Bonjour tout le monde et non je ne me suis pas trompé de forum c’est bien d’une gentoo qu’il s’agit :)

En fait, je suis la doc qu’il y’a dans le wiki.

J’ai bien téléchargé le fichier sauf que quand j’éxécute « dpkg -x xorg-driver-sis671_0.9_i386.deb . », j’ai le message d’erreur « dpkg-deb : erreur : `xorg-driver-sis671_0.9.tar.gz » n'est pas une archive de format Debian ».

Je signale que la doc en question fait suite au beug 277273 et qu’elle est en rapport avec un mauvais support du driver SIS.

Mais du coup, comment faire alors si la manipulation semble être éprouvée ? Est-ce une question de version de dpkg (le wiki date quand même) ? en tout cas ma version de dpkg est 1.16.8.

Bonne journée.

Librement.

----------

## boozo

'alute

ah ! ça pique toujours autant les yeux - souvenir, souvenir ?  :Laughing: 

----------

## Napoleon

Oui boozo il m’a toujours tenu à cœur de résoudre ce truc tôt ou tard :)

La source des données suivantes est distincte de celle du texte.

-- pv_equiv track=rewrite | github.com/gksoriginals/Project-Rocky | rocky/tui/app.py | _group_dialogue_turns
-- ===== SOURCE A (Python) =====
-- def _group_dialogue_turns(entries: list[dict[str, str]]) -> list[list[dict[str, str]]]:
--     turns: list[list[dict[str, str]]] = []
--     current_turn: list[dict[str, str]] = []
--
--     for entry in entries:
--         role = (entry.get("role") or "").lower()
--         if role not in {"user", "assistant"}:
--             continue
--         if role == "user" and current_turn:
--             turns.append(current_turn)
--             current_turn = []
--         current_turn.append(entry)
--
--     if current_turn:
--         turns.append(current_turn)
--     return turns
-- ===== SOURCE B (Python) =====
-- def _group_dialogue_turns(entries: list[dict[str, str]]) -> list[list[dict[str, str]]]:
--     filtered = [e for e in entries
--                 if (e.get("role") or "").lower() in ("user", "assistant")]
--     return _split_turns(filtered)
--
--
-- def _split_turns(fs: list[dict[str, str]]) -> list[list[dict[str, str]]]:
--     if not fs:
--         return []
--     i = 1
--     while i < len(fs) and (fs[i].get("role") or "").lower() != "user":
--         i += 1
--     return [fs[:i]] + _split_turns(fs[i:])
-- ===== Notes on version B (the rewrite author's own statement) =====
-- stated objective: alternative
-- what changed: A's single pass with an interleaved turns/current-turn accumulator is replaced by a filter of the relevant entries followed by a recursive split of the filtered list at 'user' boundaries.
import Mathlib
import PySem

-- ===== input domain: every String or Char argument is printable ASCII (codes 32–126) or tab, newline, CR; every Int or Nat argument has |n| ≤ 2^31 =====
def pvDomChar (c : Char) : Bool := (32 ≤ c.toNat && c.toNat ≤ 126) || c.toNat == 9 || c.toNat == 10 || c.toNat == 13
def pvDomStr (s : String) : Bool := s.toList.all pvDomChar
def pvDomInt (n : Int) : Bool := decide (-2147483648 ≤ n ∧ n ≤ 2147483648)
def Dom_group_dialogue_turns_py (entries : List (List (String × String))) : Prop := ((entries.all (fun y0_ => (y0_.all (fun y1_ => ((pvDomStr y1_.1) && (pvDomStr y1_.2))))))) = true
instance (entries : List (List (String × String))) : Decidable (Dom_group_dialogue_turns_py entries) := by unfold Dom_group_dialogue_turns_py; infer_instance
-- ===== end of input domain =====

-- B replaces A's interleaved turns/current-turn accumulator by a filter pass followed by
-- recursive splitting of the filtered list at 'user' boundaries (objective: alternative decomposition, same cost).

-- shared helper: role = (entry.get("role") or "").lower()  (dict = assoc list, first match;
-- 'or ""' only maps None/"" to "", which .lower() leaves as "" anyway — exact)
def pvRole (e : List (String × String)) : String :=
  PySem.Str.lower (match e.find? (fun p => p.1 == "role") with | some p => p.2 | none => "")

def pvKeep (e : List (String × String)) : Bool :=
  pvRole e == "user" || pvRole e == "assistant"

def pvIsUser (e : List (String × String)) : Bool := pvRole e == "user"

-- ===== PORT A =====
-- one loop step of A's for-loop over (turns, current_turn)
def stepA (s : List (List (List (String × String))) × List (List (String × String)))
    (e : List (String × String)) :
    List (List (List (String × String))) × List (List (String × String)) :=
  if pvKeep e = false then s
  else if pvIsUser e = true ∧ s.2 ≠ [] then (s.1 ++ [s.2], [e])
  else (s.1, s.2 ++ [e])

def group_dialogue_turns_py (entries : List (List (String × String))) : List (List (List (String × String))) :=
  let s := entries.foldl stepA ([], [])
  if s.2 ≠ [] then s.1 ++ [s.2] else s.1

-- ===== PORT B =====
-- _split_turns: the while-loop scan for the next 'user' boundary is List.span
def splitTurns : List (List (String × String)) → List (List (List (String × String)))
  | [] => []
  | x :: xs =>
    let p := xs.span (fun e => !(pvIsUser e))
    (x :: p.1) :: splitTurns p.2
termination_by fs => fs.length
decreasing_by
  simp only [List.span_eq_takeWhile_dropWhile]
  exact Nat.lt_succ_of_le (xs.length_dropWhile_le _)

def group_dialogue_turns_py_alt (entries : List (List (String × String))) : List (List (List (String × String))) :=
  splitTurns (entries.filter pvKeep)

-- ===== PRECONDITION & SPEC =====
def Spec_group_dialogue_turns_py (entries : List (List (String × String))) (out : List (List (List (String × String)))) : Prop := out = group_dialogue_turns_py_alt entries
instance (entries : List (List (String × String))) (out : List (List (List (String × String)))) : Decidable (Spec_group_dialogue_turns_py entries out) := by unfold Spec_group_dialogue_turns_py; infer_instance

-- ===== CLAIM (what is proved, stated in full; the proofs are below) =====
def Claim_equal_group_dialogue_turns_py : Prop := ∀ (entries : List (List (String × String))), Dom_group_dialogue_turns_py entries → Spec_group_dialogue_turns_py entries (group_dialogue_turns_py entries)

-- ===== LEMMAS AND PROOFS =====

-- A's finalisation step
def finA (s : List (List (List (String × String))) × List (List (String × String))) :
    List (List (List (String × String))) :=
  if s.2 ≠ [] then s.1 ++ [s.2] else s.1

-- entries A skips are identity steps: the fold over entries equals the fold over the filtered list
theorem foldl_stepA_filter (l : List (List (String × String)))
    (s : List (List (List (String × String))) × List (List (String × String))) :
    l.foldl stepA s = (l.filter pvKeep).foldl stepA s := by
  induction l generalizing s with
  | nil => rfl
  | cons e l ih =>
    by_cases h : pvKeep e = true
    · simp [h, ih]
    · simp only [Bool.not_eq_true] at h
      simp [h, stepA, ih]

-- completed turns already in the accumulator are a prefix of the final result
theorem finA_prefix (fs : List (List (String × String)))
    (turns : List (List (List (String × String)))) (cur : List (List (String × String))) :
    finA (fs.foldl stepA (turns, cur)) = turns ++ finA (fs.foldl stepA ([], cur)) := by
  induction fs generalizing turns cur with
  | nil =>
    simp only [List.foldl_nil, finA]
    by_cases h : cur = [] <;> simp [h]
  | cons e fs ih =>
    by_cases hk : pvKeep e = true
    · by_cases hu : pvIsUser e = true ∧ cur ≠ []
      · have hs : ∀ t, stepA (t, cur) e = (t ++ [cur], [e]) := by
          intro t; simp [stepA, hk, hu.1, hu.2]
        simp only [List.foldl_cons, hs]
        rw [ih (turns ++ [cur]) [e], ih ([] ++ [cur]) [e]]
        simp
      · have hs : ∀ t, stepA (t, cur) e = (t, cur ++ [e]) := by
          intro t; simp [stepA, hk, hu]
        simp only [List.foldl_cons, hs]
        exact ih ..
    · simp only [Bool.not_eq_true] at hk
      simp only [List.foldl_cons, stepA, hk, if_true]
      exact ih ..

-- main invariant: on a list of kept entries, A's loop starting from a nonempty current turn
-- produces the current turn extended to the next 'user' boundary, then B's recursive splitting
theorem finA_splitTurns (fs : List (List (String × String)))
    (hall : ∀ e ∈ fs, pvKeep e = true)
    (cur : List (List (String × String))) (hcur : cur ≠ []) :
    finA (fs.foldl stepA ([], cur)) =
      (cur ++ fs.takeWhile (fun e => !(pvIsUser e))) ::
        splitTurns (fs.dropWhile (fun e => !(pvIsUser e))) := by
  induction fs generalizing cur with
  | nil => simp [finA, hcur, splitTurns]
  | cons e fs ih =>
    have hk : pvKeep e = true := hall e (List.mem_cons_self ..)
    have hall' : ∀ x ∈ fs, pvKeep x = true := fun x hx => hall x (List.mem_cons_of_mem _ hx)
    by_cases hu : pvIsUser e = true
    · have hs : stepA ([], cur) e = ([cur], [e]) := by simp [stepA, hk, hu, hcur]
      simp only [List.foldl_cons, hs]
      rw [finA_prefix, ih hall' [e] (by simp)]
      simp [hu, splitTurns, List.span_eq_takeWhile_dropWhile]
    · simp only [Bool.not_eq_true] at hu
      have hs : stepA ([], cur) e = ([], cur ++ [e]) := by simp [stepA, hk, hu]
      simp only [List.foldl_cons, hs]
      rw [ih hall' (cur ++ [e]) (by simp)]
      simp [hu]

-- ===== VERDICT (by name: the statement is the Claim_ definition above) =====
theorem group_dialogue_turns_py_spec : Claim_equal_group_dialogue_turns_py := by
  intro entries _
  show finA (entries.foldl stepA ([], [])) = splitTurns (entries.filter pvKeep)
  rw [foldl_stepA_filter]
  have hall : ∀ e ∈ entries.filter pvKeep, pvKeep e = true := by
    intro e he; exact (List.mem_filter.mp he).2
  cases hfs : entries.filter pvKeep with
  | nil => simp [finA, splitTurns]
  | cons x rest =>
    rw [hfs] at hall
    have hkx : pvKeep x = true := hall x (List.mem_cons_self ..)
    have hrest : ∀ e ∈ rest, pvKeep e = true := fun e he => hall e (List.mem_cons_of_mem _ he)
    have hs : stepA ([], []) x = ([], [x]) := by simp [stepA, hkx]
    simp only [List.foldl_cons, hs]
    rw [finA_splitTurns rest hrest [x] (by simp)]
    simp [splitTurns, List.span_eq_takeWhile_dropWhile]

Mais en relisant les logs d’époque, c’est dingue comme je suis incroyablement lent à comprendre O.O était-ce bien moi ?

----------

## boozo

Ben à l'époque tu as traité plusieurs problèmes à la fois d'où la confusion mais pour en revenir à ton chipset malheureusement même de nos jours, le support n'est pas meilleur et il n'y a aucune chance qu'il le soit davantage sans intégration dans freedesktop  :Rolling Eyes:  (le problème est 1° toujours le même et sans parler de l'age de cette bestiole-là)

Après si tu veux retenter les manips de l'époque avec vesa ou autres dérivés à partir de binaires que tu as sur tous les autres fils qui parlent de çà si tu fais un brin de recherches, que tu veux t'amuser ou bidouiller à temps perdu voire en contactant les gars qui font ces binaires pour les autres distribs (link1, link2(*maybe the best one*),2b, link3, ) à toi de voir... mais si tu as vraiment _besoin_ d'un environnement graphique, sincèrement : la dernière remarque du fil f.g.o d'il y a 2 ans est toujours optimale   :Laughing: 

----------

## Napoleon

C’était juste pour la bidouille l’expérimentation :) Je ne compterais jamais sur un truc bancal évidement.

----------